§ **Task requirements**: Using the listing below, copy every line that mentions "hdrop".

______________________________

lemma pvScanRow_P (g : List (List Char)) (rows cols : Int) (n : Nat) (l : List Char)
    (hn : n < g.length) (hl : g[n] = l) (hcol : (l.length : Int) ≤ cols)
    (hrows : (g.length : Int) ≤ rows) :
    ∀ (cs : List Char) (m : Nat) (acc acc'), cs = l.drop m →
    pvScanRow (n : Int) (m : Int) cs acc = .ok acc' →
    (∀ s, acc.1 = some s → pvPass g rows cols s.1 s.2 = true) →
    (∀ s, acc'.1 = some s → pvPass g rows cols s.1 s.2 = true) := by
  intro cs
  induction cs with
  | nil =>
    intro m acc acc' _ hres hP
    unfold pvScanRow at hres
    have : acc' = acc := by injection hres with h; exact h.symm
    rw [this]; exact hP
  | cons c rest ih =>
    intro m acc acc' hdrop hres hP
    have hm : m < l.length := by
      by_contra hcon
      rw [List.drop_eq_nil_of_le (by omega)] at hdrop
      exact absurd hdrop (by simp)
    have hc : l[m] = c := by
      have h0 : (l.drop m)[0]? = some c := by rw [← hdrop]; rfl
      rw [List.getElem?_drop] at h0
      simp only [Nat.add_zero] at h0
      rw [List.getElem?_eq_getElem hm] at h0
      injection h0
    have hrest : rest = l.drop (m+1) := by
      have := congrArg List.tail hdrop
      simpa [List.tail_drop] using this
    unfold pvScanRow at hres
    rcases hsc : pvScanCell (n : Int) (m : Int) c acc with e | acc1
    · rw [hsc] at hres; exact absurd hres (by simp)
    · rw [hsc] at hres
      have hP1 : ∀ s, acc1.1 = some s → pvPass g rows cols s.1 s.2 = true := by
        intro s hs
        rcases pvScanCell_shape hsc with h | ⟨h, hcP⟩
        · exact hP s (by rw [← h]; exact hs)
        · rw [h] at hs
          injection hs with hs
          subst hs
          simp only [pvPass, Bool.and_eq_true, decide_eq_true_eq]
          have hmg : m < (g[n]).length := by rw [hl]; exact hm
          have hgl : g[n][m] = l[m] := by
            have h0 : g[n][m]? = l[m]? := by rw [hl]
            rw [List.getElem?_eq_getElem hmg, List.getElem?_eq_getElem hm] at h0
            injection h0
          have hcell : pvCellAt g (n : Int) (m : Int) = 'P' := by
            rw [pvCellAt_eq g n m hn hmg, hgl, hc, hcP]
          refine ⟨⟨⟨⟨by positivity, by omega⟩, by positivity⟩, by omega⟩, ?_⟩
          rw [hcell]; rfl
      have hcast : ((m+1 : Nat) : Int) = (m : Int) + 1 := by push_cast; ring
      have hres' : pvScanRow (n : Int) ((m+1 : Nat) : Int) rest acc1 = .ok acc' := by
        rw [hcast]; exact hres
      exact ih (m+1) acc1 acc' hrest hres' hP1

______________________________

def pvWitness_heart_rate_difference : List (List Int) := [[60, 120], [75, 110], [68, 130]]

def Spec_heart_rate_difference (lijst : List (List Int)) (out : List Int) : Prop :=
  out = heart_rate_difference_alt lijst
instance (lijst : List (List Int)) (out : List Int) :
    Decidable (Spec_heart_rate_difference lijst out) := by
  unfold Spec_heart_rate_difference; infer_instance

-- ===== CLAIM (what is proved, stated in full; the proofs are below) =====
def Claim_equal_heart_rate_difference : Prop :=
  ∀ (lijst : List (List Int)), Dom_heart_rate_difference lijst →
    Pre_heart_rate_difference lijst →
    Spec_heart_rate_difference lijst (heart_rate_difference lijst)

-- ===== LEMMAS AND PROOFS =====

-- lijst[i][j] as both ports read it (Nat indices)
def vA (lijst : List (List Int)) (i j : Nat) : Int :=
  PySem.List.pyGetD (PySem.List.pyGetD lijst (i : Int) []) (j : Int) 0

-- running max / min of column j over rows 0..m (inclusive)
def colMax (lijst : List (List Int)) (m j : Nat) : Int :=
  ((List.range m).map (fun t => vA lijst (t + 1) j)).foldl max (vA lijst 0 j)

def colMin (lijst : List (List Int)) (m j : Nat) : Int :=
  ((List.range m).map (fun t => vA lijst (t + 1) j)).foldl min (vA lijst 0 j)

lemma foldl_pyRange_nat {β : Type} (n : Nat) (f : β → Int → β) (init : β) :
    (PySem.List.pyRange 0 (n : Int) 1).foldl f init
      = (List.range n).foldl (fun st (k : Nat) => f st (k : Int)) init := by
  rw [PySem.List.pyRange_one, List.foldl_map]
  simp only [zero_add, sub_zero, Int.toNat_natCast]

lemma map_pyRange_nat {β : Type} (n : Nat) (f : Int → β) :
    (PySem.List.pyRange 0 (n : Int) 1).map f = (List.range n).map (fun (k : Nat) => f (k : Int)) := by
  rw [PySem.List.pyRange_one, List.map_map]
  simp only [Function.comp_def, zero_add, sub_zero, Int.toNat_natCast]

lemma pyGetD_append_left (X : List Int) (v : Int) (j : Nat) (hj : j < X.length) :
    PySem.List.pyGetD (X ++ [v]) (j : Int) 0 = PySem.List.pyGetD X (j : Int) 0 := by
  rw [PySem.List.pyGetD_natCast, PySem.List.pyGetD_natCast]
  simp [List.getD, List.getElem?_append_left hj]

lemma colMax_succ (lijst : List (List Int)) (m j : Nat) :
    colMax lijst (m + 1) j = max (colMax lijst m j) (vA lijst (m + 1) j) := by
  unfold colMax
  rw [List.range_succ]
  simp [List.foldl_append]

______________________________

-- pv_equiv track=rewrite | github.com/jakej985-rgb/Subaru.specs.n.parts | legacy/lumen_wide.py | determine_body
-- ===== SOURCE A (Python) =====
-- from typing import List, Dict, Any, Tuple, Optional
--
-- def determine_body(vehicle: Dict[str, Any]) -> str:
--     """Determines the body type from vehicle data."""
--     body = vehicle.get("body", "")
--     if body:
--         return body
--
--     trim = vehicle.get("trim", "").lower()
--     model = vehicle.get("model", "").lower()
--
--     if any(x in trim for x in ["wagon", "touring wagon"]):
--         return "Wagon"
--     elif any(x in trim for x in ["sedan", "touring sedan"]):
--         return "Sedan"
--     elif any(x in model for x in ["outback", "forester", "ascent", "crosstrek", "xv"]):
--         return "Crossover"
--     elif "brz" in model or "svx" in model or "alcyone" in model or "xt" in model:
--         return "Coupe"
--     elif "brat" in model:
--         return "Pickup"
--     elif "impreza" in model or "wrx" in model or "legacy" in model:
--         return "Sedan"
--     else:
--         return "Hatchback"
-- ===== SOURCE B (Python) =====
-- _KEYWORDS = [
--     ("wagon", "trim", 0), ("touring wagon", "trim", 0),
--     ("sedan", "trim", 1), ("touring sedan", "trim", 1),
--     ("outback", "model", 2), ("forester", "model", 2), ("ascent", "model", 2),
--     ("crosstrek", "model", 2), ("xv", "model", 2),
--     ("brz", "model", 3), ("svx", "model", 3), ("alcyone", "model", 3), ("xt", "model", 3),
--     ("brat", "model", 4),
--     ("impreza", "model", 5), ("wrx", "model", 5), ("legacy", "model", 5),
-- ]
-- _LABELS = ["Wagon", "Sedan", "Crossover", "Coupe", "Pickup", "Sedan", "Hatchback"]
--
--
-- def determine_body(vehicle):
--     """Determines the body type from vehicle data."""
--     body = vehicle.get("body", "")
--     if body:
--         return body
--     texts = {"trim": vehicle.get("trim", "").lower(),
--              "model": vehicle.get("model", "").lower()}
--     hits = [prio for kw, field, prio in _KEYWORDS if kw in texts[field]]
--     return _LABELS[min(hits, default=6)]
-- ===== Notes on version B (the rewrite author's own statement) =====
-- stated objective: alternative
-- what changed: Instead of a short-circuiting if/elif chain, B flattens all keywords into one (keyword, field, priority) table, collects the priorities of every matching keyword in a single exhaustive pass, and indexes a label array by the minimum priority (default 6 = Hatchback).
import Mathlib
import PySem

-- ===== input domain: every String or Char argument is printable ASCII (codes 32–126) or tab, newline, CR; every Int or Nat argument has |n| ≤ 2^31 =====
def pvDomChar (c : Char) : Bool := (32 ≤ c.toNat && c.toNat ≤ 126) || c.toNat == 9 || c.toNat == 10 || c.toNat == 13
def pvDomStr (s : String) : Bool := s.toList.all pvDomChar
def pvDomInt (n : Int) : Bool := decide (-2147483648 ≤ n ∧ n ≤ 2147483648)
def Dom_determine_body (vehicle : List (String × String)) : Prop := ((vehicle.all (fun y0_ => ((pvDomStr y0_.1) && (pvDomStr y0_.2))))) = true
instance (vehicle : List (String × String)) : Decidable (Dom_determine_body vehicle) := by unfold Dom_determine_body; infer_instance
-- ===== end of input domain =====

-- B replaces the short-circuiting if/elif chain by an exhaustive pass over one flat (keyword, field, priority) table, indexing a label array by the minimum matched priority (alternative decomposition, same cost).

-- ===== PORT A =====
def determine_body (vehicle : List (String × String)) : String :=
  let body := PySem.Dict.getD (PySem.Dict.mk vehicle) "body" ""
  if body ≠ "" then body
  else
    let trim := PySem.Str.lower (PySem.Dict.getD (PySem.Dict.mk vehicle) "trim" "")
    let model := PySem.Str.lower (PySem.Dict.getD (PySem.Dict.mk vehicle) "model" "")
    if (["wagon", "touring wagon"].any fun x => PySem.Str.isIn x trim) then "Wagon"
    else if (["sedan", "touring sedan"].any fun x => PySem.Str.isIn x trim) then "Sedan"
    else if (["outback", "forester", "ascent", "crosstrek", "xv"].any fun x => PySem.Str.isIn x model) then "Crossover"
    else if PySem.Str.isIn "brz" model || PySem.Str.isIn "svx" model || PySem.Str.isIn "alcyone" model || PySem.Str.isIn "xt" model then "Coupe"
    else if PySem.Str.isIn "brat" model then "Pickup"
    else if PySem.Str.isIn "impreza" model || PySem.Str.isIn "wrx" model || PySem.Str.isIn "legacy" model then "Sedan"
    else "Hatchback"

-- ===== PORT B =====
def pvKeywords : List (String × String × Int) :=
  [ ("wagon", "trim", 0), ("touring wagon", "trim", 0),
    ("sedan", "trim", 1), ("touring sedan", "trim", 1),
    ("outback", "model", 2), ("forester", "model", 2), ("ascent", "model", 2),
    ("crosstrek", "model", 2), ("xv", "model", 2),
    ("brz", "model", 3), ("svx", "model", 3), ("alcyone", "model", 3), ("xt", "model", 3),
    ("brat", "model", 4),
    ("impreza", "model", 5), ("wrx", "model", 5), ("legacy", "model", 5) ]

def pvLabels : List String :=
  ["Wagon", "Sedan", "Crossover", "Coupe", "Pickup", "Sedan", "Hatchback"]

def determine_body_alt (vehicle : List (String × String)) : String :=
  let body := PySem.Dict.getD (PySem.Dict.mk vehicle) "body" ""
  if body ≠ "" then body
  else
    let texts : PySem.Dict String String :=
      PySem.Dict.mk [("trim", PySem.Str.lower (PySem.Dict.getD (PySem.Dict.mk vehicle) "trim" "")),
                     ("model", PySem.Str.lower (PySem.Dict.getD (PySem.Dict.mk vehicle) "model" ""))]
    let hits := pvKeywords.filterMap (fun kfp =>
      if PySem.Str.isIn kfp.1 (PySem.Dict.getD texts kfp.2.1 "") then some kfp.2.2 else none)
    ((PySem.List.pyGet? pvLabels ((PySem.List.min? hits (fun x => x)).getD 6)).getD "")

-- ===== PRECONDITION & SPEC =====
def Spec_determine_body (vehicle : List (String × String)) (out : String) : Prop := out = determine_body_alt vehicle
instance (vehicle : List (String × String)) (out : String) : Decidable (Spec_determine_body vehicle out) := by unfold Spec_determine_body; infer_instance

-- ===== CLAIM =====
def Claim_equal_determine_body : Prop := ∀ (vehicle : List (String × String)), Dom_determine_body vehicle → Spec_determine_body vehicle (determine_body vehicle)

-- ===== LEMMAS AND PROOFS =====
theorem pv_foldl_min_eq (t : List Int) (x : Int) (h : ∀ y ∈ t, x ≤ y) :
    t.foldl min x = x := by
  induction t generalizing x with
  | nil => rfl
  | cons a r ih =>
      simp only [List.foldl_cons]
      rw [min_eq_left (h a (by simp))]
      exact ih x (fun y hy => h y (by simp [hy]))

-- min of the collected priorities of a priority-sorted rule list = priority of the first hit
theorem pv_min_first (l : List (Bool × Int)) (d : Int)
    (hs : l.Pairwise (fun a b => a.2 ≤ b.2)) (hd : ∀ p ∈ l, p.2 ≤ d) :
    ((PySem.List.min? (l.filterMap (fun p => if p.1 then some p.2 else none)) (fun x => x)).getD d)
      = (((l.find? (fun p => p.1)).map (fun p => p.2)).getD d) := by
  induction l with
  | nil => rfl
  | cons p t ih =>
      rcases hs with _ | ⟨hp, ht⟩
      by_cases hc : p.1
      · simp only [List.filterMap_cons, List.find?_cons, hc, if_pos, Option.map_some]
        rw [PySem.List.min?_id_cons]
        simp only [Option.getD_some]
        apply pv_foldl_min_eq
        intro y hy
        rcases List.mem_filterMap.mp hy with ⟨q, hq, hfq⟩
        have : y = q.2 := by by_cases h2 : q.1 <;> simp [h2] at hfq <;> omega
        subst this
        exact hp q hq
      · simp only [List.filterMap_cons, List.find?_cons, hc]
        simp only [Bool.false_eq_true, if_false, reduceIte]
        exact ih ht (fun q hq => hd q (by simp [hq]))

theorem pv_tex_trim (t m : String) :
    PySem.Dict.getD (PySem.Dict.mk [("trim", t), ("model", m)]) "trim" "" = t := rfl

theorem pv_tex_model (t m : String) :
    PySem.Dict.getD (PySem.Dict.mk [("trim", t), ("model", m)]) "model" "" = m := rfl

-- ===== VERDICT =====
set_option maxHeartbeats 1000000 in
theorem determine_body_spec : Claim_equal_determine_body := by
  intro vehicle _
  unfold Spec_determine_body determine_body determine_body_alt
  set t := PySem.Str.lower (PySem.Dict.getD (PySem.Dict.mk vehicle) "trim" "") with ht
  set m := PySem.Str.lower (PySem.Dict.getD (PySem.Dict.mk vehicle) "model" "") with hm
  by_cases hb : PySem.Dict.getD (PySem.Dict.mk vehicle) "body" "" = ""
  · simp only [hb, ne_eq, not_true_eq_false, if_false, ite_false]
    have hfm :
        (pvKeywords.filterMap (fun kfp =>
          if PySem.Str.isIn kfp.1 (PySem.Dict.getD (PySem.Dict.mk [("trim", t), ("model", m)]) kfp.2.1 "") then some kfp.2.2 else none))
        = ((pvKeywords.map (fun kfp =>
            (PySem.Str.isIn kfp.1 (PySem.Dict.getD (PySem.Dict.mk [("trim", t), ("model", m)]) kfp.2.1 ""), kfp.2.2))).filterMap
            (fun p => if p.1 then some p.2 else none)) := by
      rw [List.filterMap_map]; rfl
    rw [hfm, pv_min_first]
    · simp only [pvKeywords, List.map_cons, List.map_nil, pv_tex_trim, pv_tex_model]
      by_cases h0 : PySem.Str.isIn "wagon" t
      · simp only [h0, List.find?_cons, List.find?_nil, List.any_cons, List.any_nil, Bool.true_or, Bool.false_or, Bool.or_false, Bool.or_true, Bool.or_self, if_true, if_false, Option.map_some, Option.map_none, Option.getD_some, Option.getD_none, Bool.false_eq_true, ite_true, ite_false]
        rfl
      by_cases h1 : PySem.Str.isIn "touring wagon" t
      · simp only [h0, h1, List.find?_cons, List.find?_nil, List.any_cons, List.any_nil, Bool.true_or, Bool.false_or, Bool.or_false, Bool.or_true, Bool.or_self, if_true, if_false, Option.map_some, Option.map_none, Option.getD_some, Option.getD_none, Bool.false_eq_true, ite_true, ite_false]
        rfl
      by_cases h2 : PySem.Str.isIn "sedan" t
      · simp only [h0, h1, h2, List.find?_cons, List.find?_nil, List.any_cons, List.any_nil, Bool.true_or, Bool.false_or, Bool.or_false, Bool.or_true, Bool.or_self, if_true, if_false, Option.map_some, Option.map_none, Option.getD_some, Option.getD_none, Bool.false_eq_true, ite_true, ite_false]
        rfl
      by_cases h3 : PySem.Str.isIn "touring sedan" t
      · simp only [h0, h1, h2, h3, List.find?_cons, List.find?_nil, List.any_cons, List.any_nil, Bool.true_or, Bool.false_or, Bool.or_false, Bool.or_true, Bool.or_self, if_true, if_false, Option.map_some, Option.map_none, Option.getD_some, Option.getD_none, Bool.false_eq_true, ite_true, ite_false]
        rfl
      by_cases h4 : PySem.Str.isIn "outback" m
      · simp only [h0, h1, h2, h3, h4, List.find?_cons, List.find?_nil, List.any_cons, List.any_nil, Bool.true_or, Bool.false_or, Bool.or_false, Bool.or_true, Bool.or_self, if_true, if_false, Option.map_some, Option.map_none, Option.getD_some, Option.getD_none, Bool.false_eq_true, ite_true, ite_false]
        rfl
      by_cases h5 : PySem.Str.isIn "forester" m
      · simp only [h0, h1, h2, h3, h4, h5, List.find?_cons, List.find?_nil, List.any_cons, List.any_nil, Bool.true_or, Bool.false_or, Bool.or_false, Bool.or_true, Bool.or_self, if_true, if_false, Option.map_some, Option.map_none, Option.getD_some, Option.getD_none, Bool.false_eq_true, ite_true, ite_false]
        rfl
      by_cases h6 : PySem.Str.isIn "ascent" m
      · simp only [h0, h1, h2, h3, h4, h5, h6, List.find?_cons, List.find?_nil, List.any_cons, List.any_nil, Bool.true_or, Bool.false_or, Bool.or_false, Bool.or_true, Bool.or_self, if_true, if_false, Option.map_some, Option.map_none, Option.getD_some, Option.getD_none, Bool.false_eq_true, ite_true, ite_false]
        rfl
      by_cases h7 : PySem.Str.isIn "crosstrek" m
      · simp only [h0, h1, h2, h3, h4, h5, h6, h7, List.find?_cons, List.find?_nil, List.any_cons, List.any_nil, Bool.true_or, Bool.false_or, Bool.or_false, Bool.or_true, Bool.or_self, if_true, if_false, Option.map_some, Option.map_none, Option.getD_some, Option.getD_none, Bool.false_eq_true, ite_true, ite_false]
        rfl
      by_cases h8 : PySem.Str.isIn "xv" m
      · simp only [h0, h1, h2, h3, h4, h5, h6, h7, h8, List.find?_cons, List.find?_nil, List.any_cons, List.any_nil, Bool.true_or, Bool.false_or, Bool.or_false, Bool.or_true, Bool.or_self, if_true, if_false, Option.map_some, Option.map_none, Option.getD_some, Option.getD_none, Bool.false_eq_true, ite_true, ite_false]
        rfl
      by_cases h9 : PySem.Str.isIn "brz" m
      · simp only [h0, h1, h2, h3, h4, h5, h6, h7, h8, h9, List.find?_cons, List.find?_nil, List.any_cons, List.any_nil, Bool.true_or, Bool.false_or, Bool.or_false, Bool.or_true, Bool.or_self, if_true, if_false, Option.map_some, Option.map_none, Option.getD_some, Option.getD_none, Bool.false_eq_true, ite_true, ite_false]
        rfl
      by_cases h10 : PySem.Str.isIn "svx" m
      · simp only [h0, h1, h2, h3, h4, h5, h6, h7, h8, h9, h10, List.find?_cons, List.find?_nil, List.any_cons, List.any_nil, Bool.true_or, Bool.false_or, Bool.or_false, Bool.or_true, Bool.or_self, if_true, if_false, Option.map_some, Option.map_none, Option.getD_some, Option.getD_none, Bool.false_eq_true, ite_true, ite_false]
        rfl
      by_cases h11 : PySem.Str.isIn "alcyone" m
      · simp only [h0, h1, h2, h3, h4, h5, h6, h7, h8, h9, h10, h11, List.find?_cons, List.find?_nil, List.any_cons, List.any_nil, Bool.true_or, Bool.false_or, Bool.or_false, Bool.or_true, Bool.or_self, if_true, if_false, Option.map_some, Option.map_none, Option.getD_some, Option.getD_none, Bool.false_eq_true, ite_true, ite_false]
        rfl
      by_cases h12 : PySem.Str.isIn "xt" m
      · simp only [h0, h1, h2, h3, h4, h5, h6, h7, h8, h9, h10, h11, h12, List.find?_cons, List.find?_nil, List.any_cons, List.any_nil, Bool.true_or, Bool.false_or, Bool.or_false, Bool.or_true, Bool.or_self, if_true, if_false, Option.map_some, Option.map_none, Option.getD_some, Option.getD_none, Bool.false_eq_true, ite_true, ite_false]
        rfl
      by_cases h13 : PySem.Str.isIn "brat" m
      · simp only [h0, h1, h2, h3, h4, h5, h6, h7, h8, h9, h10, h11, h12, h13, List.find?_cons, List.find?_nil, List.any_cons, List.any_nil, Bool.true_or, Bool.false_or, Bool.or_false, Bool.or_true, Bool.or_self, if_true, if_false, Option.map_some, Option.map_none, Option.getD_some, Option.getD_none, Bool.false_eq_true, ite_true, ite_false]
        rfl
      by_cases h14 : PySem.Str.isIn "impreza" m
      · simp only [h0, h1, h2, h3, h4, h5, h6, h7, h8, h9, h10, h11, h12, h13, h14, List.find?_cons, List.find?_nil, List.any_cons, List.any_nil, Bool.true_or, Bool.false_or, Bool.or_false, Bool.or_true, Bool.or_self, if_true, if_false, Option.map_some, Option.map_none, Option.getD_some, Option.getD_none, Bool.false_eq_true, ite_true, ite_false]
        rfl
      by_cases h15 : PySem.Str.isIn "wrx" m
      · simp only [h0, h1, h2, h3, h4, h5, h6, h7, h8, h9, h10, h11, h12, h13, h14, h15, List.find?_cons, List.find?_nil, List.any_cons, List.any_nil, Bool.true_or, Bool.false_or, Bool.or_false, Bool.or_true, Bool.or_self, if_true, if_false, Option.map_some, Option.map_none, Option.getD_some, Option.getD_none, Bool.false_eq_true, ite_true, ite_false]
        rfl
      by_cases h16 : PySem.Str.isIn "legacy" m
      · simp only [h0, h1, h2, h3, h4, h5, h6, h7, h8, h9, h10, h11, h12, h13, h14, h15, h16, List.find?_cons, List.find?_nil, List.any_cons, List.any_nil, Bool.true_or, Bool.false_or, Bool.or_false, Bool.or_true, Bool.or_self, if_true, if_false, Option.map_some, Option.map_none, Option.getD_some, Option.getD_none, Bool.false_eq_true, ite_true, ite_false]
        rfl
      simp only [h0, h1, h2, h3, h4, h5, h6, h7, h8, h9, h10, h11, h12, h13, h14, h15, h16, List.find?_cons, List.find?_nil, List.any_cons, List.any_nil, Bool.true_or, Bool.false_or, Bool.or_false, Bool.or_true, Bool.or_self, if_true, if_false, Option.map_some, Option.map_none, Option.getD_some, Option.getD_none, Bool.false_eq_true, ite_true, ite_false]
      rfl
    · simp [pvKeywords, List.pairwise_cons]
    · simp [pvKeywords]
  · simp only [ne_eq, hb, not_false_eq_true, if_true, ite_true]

______________________________

§ **Solution for this problem**:
    intro m acc acc' hdrop hres hP
      rw [List.drop_eq_nil_of_le (by omega)] at hdrop
      exact absurd hdrop (by simp)
      have h0 : (l.drop m)[0]? = some c := by rw [← hdrop]; rfl
      have := congrArg List.tail hdrop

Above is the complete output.